(The task) Retype, without any change, the line that contains "intro value location_options _" and every line that follows it to the end of the entries, and nothing else.

------------------------------

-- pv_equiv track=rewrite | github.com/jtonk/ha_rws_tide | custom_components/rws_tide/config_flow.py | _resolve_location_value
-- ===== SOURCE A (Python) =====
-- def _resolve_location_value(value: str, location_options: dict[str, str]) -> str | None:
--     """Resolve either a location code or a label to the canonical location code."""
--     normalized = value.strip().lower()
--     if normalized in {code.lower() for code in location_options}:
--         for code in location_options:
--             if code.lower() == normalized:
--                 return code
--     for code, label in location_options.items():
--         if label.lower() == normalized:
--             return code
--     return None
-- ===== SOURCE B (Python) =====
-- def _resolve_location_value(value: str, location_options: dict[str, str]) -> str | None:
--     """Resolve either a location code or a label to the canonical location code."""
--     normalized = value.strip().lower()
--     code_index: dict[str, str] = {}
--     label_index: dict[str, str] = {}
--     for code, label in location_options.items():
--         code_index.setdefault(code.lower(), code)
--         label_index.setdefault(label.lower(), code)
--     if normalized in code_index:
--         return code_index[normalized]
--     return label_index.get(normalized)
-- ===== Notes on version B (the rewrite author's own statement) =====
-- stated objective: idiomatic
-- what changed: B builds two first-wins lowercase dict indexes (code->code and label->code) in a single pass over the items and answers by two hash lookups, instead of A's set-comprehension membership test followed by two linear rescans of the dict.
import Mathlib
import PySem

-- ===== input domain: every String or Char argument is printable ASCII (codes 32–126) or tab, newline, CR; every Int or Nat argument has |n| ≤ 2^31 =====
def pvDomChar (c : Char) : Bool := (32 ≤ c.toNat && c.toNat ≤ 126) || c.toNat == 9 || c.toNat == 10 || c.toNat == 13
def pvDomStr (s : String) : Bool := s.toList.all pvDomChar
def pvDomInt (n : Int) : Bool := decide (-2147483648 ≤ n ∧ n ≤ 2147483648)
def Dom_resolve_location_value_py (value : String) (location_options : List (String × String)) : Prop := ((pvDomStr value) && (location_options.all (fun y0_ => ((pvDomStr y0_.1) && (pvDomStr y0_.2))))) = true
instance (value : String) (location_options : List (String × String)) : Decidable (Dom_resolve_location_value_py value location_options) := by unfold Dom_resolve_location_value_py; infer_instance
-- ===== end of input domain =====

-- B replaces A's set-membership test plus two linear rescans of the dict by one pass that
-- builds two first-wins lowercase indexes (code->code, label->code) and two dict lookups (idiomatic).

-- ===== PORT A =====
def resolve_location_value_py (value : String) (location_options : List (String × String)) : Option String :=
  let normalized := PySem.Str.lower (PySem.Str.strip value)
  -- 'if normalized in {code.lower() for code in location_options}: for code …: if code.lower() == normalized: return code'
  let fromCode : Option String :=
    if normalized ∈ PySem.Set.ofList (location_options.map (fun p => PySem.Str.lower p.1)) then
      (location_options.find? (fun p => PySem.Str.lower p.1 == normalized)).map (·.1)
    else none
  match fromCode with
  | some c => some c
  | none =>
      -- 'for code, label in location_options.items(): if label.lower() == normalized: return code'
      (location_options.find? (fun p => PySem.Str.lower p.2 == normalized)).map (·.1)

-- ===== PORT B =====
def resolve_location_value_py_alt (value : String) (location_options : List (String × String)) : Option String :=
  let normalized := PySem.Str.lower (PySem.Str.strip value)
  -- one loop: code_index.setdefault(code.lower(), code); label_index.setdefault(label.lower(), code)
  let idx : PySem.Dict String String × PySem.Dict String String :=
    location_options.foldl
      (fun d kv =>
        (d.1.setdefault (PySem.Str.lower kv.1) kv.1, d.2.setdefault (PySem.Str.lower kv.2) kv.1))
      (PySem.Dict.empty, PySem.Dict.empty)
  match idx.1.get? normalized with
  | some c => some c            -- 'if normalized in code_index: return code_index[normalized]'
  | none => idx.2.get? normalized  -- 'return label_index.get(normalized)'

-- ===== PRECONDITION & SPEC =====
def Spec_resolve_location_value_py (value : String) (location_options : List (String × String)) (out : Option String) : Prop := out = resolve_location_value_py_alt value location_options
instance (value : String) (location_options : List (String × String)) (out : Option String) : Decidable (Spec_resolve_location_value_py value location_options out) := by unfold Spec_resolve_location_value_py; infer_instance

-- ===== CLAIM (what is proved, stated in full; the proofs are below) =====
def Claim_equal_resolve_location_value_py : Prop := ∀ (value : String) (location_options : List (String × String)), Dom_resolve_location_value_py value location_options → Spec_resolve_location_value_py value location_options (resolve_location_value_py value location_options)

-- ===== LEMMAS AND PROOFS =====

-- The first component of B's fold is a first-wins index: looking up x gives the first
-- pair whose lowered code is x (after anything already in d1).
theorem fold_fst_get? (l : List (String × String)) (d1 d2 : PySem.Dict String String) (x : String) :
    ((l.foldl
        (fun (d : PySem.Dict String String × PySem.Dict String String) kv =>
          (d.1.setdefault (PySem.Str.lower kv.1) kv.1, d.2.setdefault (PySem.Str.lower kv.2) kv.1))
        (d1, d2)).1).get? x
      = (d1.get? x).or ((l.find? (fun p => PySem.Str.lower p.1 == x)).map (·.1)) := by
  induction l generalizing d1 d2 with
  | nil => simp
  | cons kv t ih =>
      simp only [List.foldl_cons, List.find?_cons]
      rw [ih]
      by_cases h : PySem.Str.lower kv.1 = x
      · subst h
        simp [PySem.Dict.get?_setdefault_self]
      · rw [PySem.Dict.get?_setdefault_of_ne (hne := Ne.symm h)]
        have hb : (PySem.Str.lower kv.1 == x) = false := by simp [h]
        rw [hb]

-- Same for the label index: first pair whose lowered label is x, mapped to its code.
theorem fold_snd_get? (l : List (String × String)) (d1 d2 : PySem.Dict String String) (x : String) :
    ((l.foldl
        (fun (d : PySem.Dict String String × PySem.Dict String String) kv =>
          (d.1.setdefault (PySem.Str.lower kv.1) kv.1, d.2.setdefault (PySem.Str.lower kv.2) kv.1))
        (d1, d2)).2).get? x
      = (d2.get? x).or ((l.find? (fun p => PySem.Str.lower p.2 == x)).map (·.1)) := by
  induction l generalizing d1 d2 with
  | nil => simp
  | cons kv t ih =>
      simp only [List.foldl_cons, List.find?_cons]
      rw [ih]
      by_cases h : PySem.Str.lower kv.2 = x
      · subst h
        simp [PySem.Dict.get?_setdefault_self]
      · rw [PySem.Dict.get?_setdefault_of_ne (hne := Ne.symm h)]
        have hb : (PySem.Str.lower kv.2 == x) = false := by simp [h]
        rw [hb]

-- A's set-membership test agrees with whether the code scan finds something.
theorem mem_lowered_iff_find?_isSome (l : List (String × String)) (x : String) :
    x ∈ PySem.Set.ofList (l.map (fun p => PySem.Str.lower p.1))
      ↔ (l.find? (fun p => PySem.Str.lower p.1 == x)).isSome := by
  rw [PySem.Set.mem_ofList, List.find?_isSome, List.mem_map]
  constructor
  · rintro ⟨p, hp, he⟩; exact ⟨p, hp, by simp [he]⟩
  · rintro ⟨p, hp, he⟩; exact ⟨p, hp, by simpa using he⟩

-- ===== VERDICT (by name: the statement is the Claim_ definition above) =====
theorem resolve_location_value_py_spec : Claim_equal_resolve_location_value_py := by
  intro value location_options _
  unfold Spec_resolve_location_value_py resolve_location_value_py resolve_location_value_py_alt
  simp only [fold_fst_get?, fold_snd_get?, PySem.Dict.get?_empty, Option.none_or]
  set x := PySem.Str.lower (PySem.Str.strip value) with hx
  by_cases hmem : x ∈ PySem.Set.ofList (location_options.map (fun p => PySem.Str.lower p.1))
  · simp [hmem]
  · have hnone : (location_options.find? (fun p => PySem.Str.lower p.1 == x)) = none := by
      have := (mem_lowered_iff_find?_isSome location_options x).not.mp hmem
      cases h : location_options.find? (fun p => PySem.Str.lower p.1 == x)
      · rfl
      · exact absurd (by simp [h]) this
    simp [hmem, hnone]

------------------------------

(Solution to this task)
  intro value location_options _
  unfold Spec_resolve_location_value_py resolve_location_value_py resolve_location_value_py_alt
  simp only [fold_fst_get?, fold_snd_get?, PySem.Dict.get?_empty, Option.none_or]
  set x := PySem.Str.lower (PySem.Str.strip value) with hx
  by_cases hmem : x ∈ PySem.Set.ofList (location_options.map (fun p => PySem.Str.lower p.1))
  · simp [hmem]
  · have hnone : (location_options.find? (fun p => PySem.Str.lower p.1 == x)) = none := by
      have := (mem_lowered_iff_find?_isSome location_options x).not.mp hmem
      cases h : location_options.find? (fun p => PySem.Str.lower p.1 == x)
      · rfl
      · exact absurd (by simp [h]) this
    simp [hmem, hnone]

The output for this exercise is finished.